1. Riba : Definisi, Hukum, Jenis dan Hikmahnya
a. Definisi Riba
فقه السنة - الشيخ سيد سابق - (ج 3 / ص 130) ) الربا تعريفه: - الربا في اللغة : الزيادة، و المقصود به هنا : الزيادة على رأس المال، قلت أو كثرت. يقول الله سبحانه : " و إن تبتم فلكم رءوس أموالكم لا تظلمون و لا تظلمون " . سورة البقرة آية رقم 279 (
Riba menurut istilah bahasa [1] adalah Az-Ziadah (tambahan). Yang dimaksudkan disini ialah tambahan atas modal pokok, baik penambahan itu sedikit ataupun banyak. Makna lain secara linguistik, riba juga tumbuh dan membesar [2]. Dalam kaitan ini Allah I berfirman :
وَ إِنْ تُبْتُمْ فَلَكُمْ رُءُوسُ أَمْوَ الِكُمْ لاَ تَظْلِمُونَ وَ لاَ تُظْلَمُونَ [البقرة/279]
Dan jika kamu bertaubat (dari pengambilan riba), maka bagimu pokok hartamu; kamu tidak menganiaya dan tidak (pula) dianiaya. (QS. Al Baqarah (2) : 279)

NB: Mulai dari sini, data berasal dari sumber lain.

-- the backward loops agree as long as the dropped tail is occurrence-free
theorem rev_eq (cs : List Char) (k : Nat) : k ≤ cs.length →
    (∀ p ∈ lrfWords, PySem.Chars.isIn p.1 (cs.drop k) = false) →
    lrfRev cs ((List.range k).reverse) = (bScanR cs ((List.range k).reverse)).map (fun c => [c]) := by
  induction k with
  | zero => intro _ _; simp [lrfRev, bScanR]
  | succ k ih =>
    intro hk H
    rw [List.range_succ, List.reverse_append, List.reverse_singleton, List.singleton_append]
    have hk' : k < cs.length := by omega
    simp only [lrfRev, bScanR]
    by_cases hd : PySem.Chars.isdigit (cs.getD k ' ') = true
    · rw [innerA_digit _ _ hd, if_pos hd]
      rfl
    · have hd' : PySem.Chars.isdigit (cs.getD k ' ') = false := Bool.eq_false_iff.mpr hd
      rw [lrfMap_eq, inner_rev_eq cs k hd' lrfWords H, if_neg hd]
      cases hB : bWordStart cs k lrfWords with
      | some v => rfl
      | none => exact ih (by omega) (bWordStart_none cs k lrfWords H hB)

-- ===== VERDICT (by name: the statement is the Claim_ definition above) =====
theorem left_right_founder_spec : Claim_equal_left_right_founder := by
  intro s reverse _
  unfold Spec_left_right_founder left_right_founder left_right_founder_alt
  cases reverse with
  | false =>
    simp only [Bool.not_false, if_true, List.range_eq_range']
    rw [fwd_eq s.toList s.toList.length 0 (by omega)
      (by simp only [List.take_zero]; decide)]
    cases bScanF s.toList (List.range' 0 s.toList.length) with
    | none => rfl
    | some c => rfl
  | true =>
    simp only [Bool.not_true]
    rw [rev_eq s.toList s.toList.length (by omega)
      (by simp only [List.drop_length]; decide)]
    cases bScanR s.toList ((List.range s.toList.length).reverse) with
    | none => rfl
    | some c => rfl
-- B replaces A's per-level set algebra by per-light routing: one pass emits a flat
-- stream of (target, light) moves which is then grouped into pre-initialized buckets;
-- same cost class, a different algorithm (element routing + grouping).

-- ===== PORT A =====
def turn_on (lights : List (Int × List Int)) (new : List Int) (max_volume : Int) : List (Int × List Int) :=
  let d : PySem.Dict Int (List Int) := PySem.Dict.mk lights
  let newS : PySem.Set Int := PySem.Set.ofList new
  let new_lights : PySem.Dict Int (List Int) := PySem.Dict.mk []
  if max_volume == 0 then
    (new_lights.insert 1 newS).items
  else
    let st := (PySem.List.pyRange max_volume 0 (-1)).foldl
      (fun (st : PySem.Dict Int (List Int) × List Int) i =>
        (st.1.insert (i + 1)
            (PySem.Set.union
              (PySem.Set.diff (PySem.Set.ofList (d.getD (i + 1) [])) newS)
              (PySem.Set.inter (PySem.Set.ofList (d.getD i [])) newS)),
         PySem.Set.diff st.2 (PySem.Set.ofList (d.getD i []))))
      (new_lights, newS)
    (st.1.insert 1
      (PySem.Set.union (PySem.Set.diff (PySem.Set.ofList (d.getD 1 [])) newS) st.2)).items

-- ===== PORT B =====
def turn_on_alt (lights : List (Int × List Int)) (new : List Int) (max_volume : Int) : List (Int × List Int) :=
  if max_volume == 0 then
    [(1, PySem.Set.ofList new)]
  else
    let d : PySem.Dict Int (List Int) := PySem.Dict.mk lights
    let newS : PySem.Set Int := PySem.Set.ofList new
    -- route every light to its destination level, as a flat stream of moves
    let moves : List (Int × Int) :=
      (PySem.List.pyRange (max_volume + 1) 0 (-1)).foldl (fun ms i =>
        (PySem.Set.ofList (d.getD i [])).foldl (fun ms x =>
          if i ≤ max_volume && newS.contains x then ms ++ [(i + 1, x)]
          else if !newS.contains x then ms ++ [(i, x)]
          else ms) ms) []
    let touched : PySem.Set Int :=
      (PySem.List.pyRange 1 (max_volume + 1)).foldl
        (fun s i => PySem.Set.union s (PySem.Set.ofList (d.getD i []))) PySem.Set.empty
    let moves := moves ++
      newS.foldl (fun ms x => if !touched.contains x then ms ++ [((1 : Int), x)] else ms) []
    -- group the stream into pre-initialized buckets
    let out0 : PySem.Dict Int (List Int) :=
      (PySem.List.pyRange (max_volume + 1) 0 (-1)).foldl
        (fun o j => o.insert j ([] : List Int)) (PySem.Dict.mk [])
    let out := moves.foldl (fun o p => o.modify p.1 [] (fun b => b ++ [p.2])) out0
    out.items.map (fun p => (p.1, PySem.Set.ofList p.2))
-- pv_equiv track=rewrite | github.com/Pixtane/social-choice | saari_triangle.py | has_conflicting_results
-- ===== SOURCE A (Python) =====
-- def has_conflicting_results(results_dict, index):
--     """
--     Check if different voting rules give different winners for a point.
--     """
--     winners = []
--     for rule_name, winners_list in results_dict.items():
--         if index < len(winners_list):
--             winner = winners_list[index]
--             if winner is not None:
--                 winners.append(winner)
--
--     # Conflicting if we have more than one unique winner
--     return len(set(winners)) > 1
-- ===== SOURCE B (Python) =====
-- def has_conflicting_results(results_dict, index):
--     """Single short-circuiting pass: remember the first qualifying winner and
--     return True as soon as a different one appears."""
--     first = None
--     for winners_list in results_dict.values():
--         if index < len(winners_list):
--             winner = winners_list[index]
--             if winner is not None:
--                 if first is None:
--                     first = winner
--                 elif winner != first:
--                     return True
--     return False
-- ===== Notes on version B (the rewrite author's own statement) =====
-- stated objective: alternative
-- what changed: B replaces A's build-a-list-then-dedup-with-set pass by a single short-circuiting scan that keeps only the first qualifying winner and returns True the moment a different one is seen.
-- outside the precondition, e.g. on has_conflicting_results({'a': ['x', 'y']}, -5): A raises IndexError, B raises IndexError
import Mathlib
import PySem

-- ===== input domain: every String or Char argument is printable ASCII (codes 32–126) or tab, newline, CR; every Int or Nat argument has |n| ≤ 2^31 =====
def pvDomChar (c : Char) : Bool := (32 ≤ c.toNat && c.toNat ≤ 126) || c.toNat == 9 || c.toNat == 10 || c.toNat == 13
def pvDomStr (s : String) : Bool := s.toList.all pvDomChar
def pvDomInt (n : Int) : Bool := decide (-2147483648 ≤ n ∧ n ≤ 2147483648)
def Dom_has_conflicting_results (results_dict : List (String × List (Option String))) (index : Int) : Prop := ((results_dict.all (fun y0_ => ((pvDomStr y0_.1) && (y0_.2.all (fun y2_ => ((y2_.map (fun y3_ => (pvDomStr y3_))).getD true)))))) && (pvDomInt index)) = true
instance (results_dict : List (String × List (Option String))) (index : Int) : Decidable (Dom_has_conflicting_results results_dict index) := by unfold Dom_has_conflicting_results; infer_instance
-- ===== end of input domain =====

-- B replaces A's collect-all-winners-then-count-distinct pass by a single
-- short-circuiting scan with one remembered "first winner" (objective: alternative).

-- ===== PORT A =====
def has_conflicting_results (results_dict : List (String × List (Option String))) (index : Int) : Bool :=
  let winners : List String := results_dict.foldl (fun acc p =>
    if index < (p.2.length : Int) then
      -- winner = winners_list[index]; Pre_ excludes the IndexError case (pyGet? = none)
      match (PySem.List.pyGet? p.2 index).getD none with
      | some w => acc ++ [w]
      | none => acc
    else acc) []
  decide ((PySem.Set.ofList winners).length > 1)

-- ===== PORT B =====
def hcrGo (index : Int) (first : Option String) : List (String × List (Option String)) → Bool
  | [] => false
  | (_, ws) :: rest =>
    if index < (ws.length : Int) then
      match (PySem.List.pyGet? ws index).getD none with
      | some w =>
        match first with
        | none => hcrGo index (some w) rest
        | some f => if w ≠ f then true else hcrGo index (some f) rest
      | none => hcrGo index first rest
    else hcrGo index first rest

def has_conflicting_results_alt (results_dict : List (String × List (Option String))) (index : Int) : Bool :=
  hcrGo index none results_dict

-- ===== PRECONDITION & SPEC =====
-- Pre_ excludes exactly the inputs where winners_list[index] raises IndexError
-- (index < len but index < -len); both A and B raise there.
def Pre_has_conflicting_results (results_dict : List (String × List (Option String))) (index : Int) : Prop :=
  ∀ p ∈ results_dict, index < (p.2.length : Int) → -(p.2.length : Int) ≤ index

instance (results_dict : List (String × List (Option String))) (index : Int) : Decidable (Pre_has_conflicting_results results_dict index) := by unfold Pre_has_conflicting_results; infer_instance

def pvWitness_has_conflicting_results : (List (String × List (Option String))) × Int :=
  ([("plurality", [some "x", some "y"]), ("borda", [some "z", none])], 0)

def Spec_has_conflicting_results (results_dict : List (String × List (Option String))) (index : Int) (out : Bool) : Prop := out = has_conflicting_results_alt results_dict index
instance (results_dict : List (String × List (Option String))) (index : Int) (out : Bool) : Decidable (Spec_has_conflicting_results results_dict index out) := by unfold Spec_has_conflicting_results; infer_instance

-- ===== CLAIM (what is proved, stated in full; the proofs are below) =====
def Claim_equal_has_conflicting_results : Prop := ∀ (results_dict : List (String × List (Option String))) (index : Int), Dom_has_conflicting_results results_dict index → Pre_has_conflicting_results results_dict index → Spec_has_conflicting_results results_dict index (has_conflicting_results results_dict index)

-- ===== LEMMAS AND PROOFS =====

-- the multiset of winners both programs filter out, as a pure function
def hcrPick (index : Int) (ws : List (Option String)) : List String :=
  if index < (ws.length : Int) then
    match (PySem.List.pyGet? ws index).getD none with
    | some w => [w]
    | none => []
  else []

def hcrW (index : Int) (rd : List (String × List (Option String))) : List String :=
  rd.flatMap (fun p => hcrPick index p.2)

-- pure version of B's scan
def hcrChk : Option String → List String → Bool
  | _, [] => false
  | none, w :: ws => hcrChk (some w) ws
  | some f, w :: ws => if w ≠ f then true else hcrChk (some f) ws

theorem hcrA_foldl (index : Int) (rd : List (String × List (Option String))) (acc : List String) :
    rd.foldl (fun acc p =>
      if index < (p.2.length : Int) then
        match (PySem.List.pyGet? p.2 index).getD none with
        | some w => acc ++ [w]
        | none => acc
      else acc) acc = acc ++ hcrW index rd := by
  induction rd generalizing acc with
  | nil => simp [hcrW]
  | cons p rest ih =>
    simp only [List.foldl_cons, hcrW, List.flatMap_cons, ih, hcrPick]
    split
    · cases h : (PySem.List.pyGet? p.2 index).getD none <;> simp
    · simp

theorem hcrGo_eq_chk (index : Int) (first : Option String) (rd : List (String × List (Option String))) :
    hcrGo index first rd = hcrChk first (hcrW index rd) := by
  induction rd generalizing first with
  | nil => cases first <;> simp [hcrGo, hcrW, hcrChk]
  | cons p rest ih =>
    simp only [hcrGo, hcrW, List.flatMap_cons, hcrPick]
    split
    · cases h : (PySem.List.pyGet? p.2 index).getD none with
      | none => simpa [hcrW] using ih first
      | some w =>
        cases first with
        | none => simpa [hcrChk, hcrW] using ih (some w)
        | some f =>
          by_cases hwf : w = f <;> simp [hcrChk, hwf, hcrW, hcrPick, ih]
    · simpa [hcrW] using ih first

theorem hcrChk_some (f : String) (ls : List String) :
    hcrChk (some f) ls = ls.any (fun x => x ≠ f) := by
  induction ls with
  | nil => simp [hcrChk]
  | cons w ws ih => by_cases h : w = f <;> simp [hcrChk, h, ih]

theorem set_len_gt_one (ls : List String) :
    decide ((PySem.Set.ofList ls).length > 1) = decide (∃ a ∈ ls, ∃ b ∈ ls, a ≠ b) := by
  rcases h : PySem.Set.ofList ls with _ | ⟨a, _ | ⟨b, t⟩⟩
  · have : ∀ x, x ∉ ls := by
      intro x hx
      have := (PySem.Set.mem_ofList (xs := ls) (y := x)).2 hx
      simp [h] at this
    rw [decide_eq_decide]
    constructor
    · intro hlen; simp at hlen
    · rintro ⟨a, ha, -⟩; exact absurd ha (this a)
  · have hmem : ∀ x, x ∈ ls → x = a := by
      intro x hx
      have := (PySem.Set.mem_ofList (xs := ls) (y := x)).2 hx
      simpa [h] using this
    simp only [List.length_cons, List.length_nil]
    simp only [decide_eq_decide]
    constructor
    · omega
    · rintro ⟨x, hx, y, hy, hxy⟩
      exact absurd ((hmem x hx).trans (hmem y hy).symm) hxy
  · have hnd := PySem.Set.nodup_ofList (xs := ls)
    rw [h] at hnd
    have hab : a ≠ b := by simp [List.nodup_cons] at hnd; tauto
    have hma : a ∈ ls := (PySem.Set.mem_ofList (xs := ls) (y := a)).1 (by simp [h])
    have hmb : b ∈ ls := (PySem.Set.mem_ofList (xs := ls) (y := b)).1 (by simp [h, List.mem_cons])
    simp only [List.length_cons]
    simp only [decide_eq_decide]
    constructor
    · intro _; exact ⟨a, hma, b, hmb, hab⟩
    · intro _; omega

theorem hcrChk_none (ls : List String) :
    hcrChk none ls = decide ((PySem.Set.ofList ls).length > 1) := by
  rw [set_len_gt_one]
  cases ls with
  | nil => simp [hcrChk]
  | cons w ws =>
    rw [show hcrChk none (w :: ws) = hcrChk (some w) ws from rfl, hcrChk_some]
    have hany : (ws.any fun x => x ≠ w) = decide (∃ x ∈ ws, x ≠ w) := by rw [Bool.eq_iff_iff]; simp
    rw [hany, decide_eq_decide]
    constructor
    · rintro ⟨x, hx, hxw⟩
      exact ⟨w, by simp, x, by simp [hx], by simpa using fun e => hxw e.symm⟩
    · rintro ⟨a, ha, b, hb, hab⟩
      rcases List.mem_cons.1 ha with rfl | ha'
      · rcases List.mem_cons.1 hb with rfl | hb'
        · exact absurd rfl hab
        · exact ⟨b, hb', by simpa using fun e => hab e.symm⟩
      · rcases List.mem_cons.1 hb with rfl | hb'
        · exact ⟨a, ha', by simpa using hab⟩
        · by_cases haw : a = w
          · subst haw; exact ⟨b, hb', by simpa using fun e => hab e.symm⟩
          · exact ⟨a, ha', by simpa using haw⟩

-- ===== VERDICT (by name: the statement is the Claim_ definition above) =====
theorem has_conflicting_results_spec : Claim_equal_has_conflicting_results := by
  intro rd index _ _
  show has_conflicting_results rd index = has_conflicting_results_alt rd index
  rw [has_conflicting_results, has_conflicting_results_alt, hcrGo_eq_chk, hcrChk_none]
  simp only [hcrA_foldl, List.nil_append]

Adapun menurut istilah teknis [3] : Riba berarti pengambilan tambahan dari harta pokok atau modal secara bathil. Ada beberapa pendapat dalam menjelaskan riba, namun secara umum terdapat benang merah yang menegaskan bahwa riba adalah pengambilan tambahan, baik dalam transaksi jual beli maupun pinjam-meminjam secara batil atau bertentangan dengan prinsip muamalah dalam Islam, mengenai hal ini, Allah I mengingatkan dalam firmanNya :
يَا أَ يُّهَا الَّذِينَ آَمَنُوا لاَ تَأْ كُلُوا أَمْوَ الَكُمْ بَيْنَكُمْ بِالْبَاطِل [النساء/29]
Hai orang-orang yang beriman, janganlah kamu saling memakan harta sesamamu dengan jalan yang batil (QS. An-Nisaa'a (4) : 29)
Dalam kaitannya dengan pengertian al bathil dalam ayat tersebut, Ibnu al-Arabi al-Maliki dalam kitabnya, Ahkam Al-Qur'an, menjelaskan :
و الر با فى اللغة هو الزيادة و المرا د به فى الآية كل زيادة لم يقابلها عوض
"Pengertian riba secara bahasa adalah tambahan, namun yang dimaksud riba dalam ayat Qur'ani yaitu setiap penambahan yang diambil tanpa adanya satu transaksi pengganti atau penyeimbang yang dibenarkan syariah"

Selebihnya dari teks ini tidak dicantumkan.